:: Instructions for the task ::
All that should come back is the lines of the data below from the one containing "pvSuffix_zero]" to the one containing "have hlt : PySem.Str.len", inclusive, exactly as they stand.

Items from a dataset
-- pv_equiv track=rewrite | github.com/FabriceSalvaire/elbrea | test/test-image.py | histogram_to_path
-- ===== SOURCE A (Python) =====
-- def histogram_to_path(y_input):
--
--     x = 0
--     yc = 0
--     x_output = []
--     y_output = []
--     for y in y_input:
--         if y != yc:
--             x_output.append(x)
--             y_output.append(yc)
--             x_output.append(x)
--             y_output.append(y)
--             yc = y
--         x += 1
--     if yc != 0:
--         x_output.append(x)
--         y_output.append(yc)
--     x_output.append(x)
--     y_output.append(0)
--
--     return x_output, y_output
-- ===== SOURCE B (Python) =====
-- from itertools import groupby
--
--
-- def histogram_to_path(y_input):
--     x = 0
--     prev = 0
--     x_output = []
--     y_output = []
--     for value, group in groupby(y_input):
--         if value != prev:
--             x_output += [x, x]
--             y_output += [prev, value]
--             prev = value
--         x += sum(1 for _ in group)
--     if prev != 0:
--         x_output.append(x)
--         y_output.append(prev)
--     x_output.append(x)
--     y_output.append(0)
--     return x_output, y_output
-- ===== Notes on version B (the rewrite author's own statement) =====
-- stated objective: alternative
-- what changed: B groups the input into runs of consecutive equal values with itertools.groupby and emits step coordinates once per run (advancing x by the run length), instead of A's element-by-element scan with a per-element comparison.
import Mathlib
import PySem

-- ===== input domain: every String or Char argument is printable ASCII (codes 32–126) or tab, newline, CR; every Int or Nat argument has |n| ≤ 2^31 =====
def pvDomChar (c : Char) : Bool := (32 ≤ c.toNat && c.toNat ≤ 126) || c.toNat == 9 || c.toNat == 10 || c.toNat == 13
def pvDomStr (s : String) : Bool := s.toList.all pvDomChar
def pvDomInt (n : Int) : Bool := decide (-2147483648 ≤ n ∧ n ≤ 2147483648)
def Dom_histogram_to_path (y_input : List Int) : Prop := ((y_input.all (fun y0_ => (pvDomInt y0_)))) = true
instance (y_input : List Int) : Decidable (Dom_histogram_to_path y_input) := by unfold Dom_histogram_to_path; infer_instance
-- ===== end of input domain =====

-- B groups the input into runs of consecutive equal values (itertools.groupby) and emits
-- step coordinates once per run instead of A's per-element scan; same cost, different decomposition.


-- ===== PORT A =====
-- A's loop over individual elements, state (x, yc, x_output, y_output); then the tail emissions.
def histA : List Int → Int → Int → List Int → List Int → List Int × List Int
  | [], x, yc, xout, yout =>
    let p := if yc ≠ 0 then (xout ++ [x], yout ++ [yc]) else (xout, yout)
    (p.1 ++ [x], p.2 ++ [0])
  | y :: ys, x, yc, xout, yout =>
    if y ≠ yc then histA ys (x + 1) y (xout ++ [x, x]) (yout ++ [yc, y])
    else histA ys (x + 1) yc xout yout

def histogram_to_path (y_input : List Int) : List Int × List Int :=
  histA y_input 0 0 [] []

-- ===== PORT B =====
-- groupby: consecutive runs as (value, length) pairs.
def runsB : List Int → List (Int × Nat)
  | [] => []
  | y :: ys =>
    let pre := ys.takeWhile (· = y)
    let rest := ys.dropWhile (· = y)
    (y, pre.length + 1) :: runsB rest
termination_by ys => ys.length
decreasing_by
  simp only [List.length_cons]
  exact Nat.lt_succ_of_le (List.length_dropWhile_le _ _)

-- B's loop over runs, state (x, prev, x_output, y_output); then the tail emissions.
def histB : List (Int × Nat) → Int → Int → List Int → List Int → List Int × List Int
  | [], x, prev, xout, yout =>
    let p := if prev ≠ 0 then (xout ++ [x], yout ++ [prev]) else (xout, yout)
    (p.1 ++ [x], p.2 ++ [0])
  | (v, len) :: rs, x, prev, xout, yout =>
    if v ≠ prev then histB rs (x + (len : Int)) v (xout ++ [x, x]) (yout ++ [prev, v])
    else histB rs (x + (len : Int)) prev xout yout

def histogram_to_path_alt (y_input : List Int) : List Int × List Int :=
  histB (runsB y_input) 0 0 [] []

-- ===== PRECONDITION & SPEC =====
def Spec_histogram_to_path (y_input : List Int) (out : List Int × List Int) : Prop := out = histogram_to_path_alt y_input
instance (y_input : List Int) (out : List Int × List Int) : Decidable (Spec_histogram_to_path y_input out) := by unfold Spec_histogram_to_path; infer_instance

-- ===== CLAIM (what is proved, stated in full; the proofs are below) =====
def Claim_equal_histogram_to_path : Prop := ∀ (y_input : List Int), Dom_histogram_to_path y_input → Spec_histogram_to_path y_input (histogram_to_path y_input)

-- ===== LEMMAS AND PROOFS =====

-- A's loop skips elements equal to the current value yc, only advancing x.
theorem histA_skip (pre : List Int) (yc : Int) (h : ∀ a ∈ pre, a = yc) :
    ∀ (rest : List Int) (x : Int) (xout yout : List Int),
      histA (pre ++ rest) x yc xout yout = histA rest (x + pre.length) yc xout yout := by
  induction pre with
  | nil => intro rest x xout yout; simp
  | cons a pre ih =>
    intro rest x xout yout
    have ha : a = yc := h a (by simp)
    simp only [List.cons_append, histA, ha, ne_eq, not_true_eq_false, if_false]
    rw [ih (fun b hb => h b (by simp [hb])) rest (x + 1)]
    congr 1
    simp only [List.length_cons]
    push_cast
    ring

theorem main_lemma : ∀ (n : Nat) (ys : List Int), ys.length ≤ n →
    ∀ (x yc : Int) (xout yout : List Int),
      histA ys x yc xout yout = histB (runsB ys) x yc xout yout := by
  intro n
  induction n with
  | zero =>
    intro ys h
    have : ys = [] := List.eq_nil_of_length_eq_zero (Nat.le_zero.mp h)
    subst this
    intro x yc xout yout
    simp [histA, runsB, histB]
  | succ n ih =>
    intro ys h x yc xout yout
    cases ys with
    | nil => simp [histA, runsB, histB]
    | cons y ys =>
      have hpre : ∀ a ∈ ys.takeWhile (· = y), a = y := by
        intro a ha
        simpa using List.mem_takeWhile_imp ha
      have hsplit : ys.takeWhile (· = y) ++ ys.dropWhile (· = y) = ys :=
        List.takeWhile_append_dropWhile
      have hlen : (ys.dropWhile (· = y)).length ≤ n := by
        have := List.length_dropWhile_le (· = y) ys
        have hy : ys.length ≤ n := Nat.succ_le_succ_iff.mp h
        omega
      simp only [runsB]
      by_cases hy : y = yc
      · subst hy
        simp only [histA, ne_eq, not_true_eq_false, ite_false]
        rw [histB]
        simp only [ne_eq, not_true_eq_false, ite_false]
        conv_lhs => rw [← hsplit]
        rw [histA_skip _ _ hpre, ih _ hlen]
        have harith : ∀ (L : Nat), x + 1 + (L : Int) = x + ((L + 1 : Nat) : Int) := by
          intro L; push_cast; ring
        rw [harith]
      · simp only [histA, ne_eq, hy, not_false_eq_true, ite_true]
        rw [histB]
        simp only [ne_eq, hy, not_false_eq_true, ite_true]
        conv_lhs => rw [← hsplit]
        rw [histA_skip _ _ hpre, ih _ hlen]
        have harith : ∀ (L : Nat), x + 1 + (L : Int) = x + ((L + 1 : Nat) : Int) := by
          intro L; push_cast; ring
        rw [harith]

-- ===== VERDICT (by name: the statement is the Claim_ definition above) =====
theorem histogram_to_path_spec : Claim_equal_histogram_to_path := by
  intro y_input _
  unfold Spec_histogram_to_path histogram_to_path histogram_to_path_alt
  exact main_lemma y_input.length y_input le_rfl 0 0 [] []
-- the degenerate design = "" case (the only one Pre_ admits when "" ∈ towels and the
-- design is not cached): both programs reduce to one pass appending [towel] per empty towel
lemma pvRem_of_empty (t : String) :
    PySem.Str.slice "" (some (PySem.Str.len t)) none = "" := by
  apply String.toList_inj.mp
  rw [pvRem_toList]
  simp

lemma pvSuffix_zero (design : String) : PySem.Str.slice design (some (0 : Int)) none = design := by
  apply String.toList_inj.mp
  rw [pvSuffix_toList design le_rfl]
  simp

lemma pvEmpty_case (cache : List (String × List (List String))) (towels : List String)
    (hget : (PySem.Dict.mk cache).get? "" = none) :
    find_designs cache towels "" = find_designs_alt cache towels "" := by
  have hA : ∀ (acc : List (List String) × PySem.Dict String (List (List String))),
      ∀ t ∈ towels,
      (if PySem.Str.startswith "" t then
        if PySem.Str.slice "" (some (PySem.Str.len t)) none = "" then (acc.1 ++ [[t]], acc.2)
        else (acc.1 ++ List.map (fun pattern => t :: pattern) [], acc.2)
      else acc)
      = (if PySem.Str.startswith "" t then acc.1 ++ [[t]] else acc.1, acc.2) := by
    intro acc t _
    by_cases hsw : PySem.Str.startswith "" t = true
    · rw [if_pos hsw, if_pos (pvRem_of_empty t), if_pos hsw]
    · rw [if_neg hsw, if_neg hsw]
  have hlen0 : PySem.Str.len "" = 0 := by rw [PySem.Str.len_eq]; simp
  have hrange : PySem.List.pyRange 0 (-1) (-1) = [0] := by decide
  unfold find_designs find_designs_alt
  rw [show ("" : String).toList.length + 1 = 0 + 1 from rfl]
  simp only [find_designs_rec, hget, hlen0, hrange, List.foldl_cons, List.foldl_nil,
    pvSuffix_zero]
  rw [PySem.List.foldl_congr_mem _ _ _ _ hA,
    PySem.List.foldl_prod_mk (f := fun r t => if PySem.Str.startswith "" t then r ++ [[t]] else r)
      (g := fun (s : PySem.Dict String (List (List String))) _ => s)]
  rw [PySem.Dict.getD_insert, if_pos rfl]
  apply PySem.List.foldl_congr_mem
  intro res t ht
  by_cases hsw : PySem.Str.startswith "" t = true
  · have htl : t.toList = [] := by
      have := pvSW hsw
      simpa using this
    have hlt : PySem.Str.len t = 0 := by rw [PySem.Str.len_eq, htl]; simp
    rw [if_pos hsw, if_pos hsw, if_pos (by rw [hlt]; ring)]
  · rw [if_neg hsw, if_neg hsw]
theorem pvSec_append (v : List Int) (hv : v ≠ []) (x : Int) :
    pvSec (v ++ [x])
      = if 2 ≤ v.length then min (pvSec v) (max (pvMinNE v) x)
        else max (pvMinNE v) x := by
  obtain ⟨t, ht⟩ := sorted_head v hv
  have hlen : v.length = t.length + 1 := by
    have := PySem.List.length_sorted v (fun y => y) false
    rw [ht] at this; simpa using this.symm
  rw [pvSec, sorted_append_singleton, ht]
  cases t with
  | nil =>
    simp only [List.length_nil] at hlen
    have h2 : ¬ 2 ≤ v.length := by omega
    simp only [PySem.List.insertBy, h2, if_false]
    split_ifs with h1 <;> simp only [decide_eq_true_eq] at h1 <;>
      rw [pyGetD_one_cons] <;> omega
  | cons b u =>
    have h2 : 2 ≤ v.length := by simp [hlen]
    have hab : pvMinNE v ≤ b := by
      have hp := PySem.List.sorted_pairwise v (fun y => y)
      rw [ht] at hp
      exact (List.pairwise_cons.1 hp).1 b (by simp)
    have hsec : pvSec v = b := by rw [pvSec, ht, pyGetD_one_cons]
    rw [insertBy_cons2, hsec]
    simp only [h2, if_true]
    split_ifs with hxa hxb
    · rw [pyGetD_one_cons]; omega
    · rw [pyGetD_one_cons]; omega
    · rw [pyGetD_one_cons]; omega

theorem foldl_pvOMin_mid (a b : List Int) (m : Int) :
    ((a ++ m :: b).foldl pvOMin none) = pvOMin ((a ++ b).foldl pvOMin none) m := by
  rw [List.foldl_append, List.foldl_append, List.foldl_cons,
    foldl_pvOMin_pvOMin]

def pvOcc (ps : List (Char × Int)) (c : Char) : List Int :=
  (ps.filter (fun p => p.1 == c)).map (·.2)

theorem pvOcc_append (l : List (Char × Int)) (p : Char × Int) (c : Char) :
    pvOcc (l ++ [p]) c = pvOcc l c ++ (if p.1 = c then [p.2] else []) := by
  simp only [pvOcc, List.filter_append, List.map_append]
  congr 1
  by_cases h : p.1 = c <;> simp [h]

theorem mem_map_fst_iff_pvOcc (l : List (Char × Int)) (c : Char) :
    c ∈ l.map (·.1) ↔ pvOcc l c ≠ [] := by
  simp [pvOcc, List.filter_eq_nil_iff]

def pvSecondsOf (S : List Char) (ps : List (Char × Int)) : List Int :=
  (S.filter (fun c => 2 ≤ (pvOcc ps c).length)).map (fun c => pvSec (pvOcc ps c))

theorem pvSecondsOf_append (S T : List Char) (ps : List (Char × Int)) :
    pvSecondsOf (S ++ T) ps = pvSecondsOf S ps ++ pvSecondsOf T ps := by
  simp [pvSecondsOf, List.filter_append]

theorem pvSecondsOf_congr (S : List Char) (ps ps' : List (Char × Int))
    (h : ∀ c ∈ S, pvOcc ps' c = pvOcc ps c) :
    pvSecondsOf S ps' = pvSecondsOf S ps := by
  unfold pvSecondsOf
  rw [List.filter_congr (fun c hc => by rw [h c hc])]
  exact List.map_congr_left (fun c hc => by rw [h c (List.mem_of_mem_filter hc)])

:: Exercise result ::
    pvSuffix_zero]
  rw [PySem.List.foldl_congr_mem _ _ _ _ hA,
    PySem.List.foldl_prod_mk (f := fun r t => if PySem.Str.startswith "" t then r ++ [[t]] else r)
      (g := fun (s : PySem.Dict String (List (List String))) _ => s)]
  rw [PySem.Dict.getD_insert, if_pos rfl]
  apply PySem.List.foldl_congr_mem
  intro res t ht
  by_cases hsw : PySem.Str.startswith "" t = true
  · have htl : t.toList = [] := by
      have := pvSW hsw
      simpa using this
    have hlt : PySem.Str.len t = 0 := by rw [PySem.Str.len_eq, htl]; simp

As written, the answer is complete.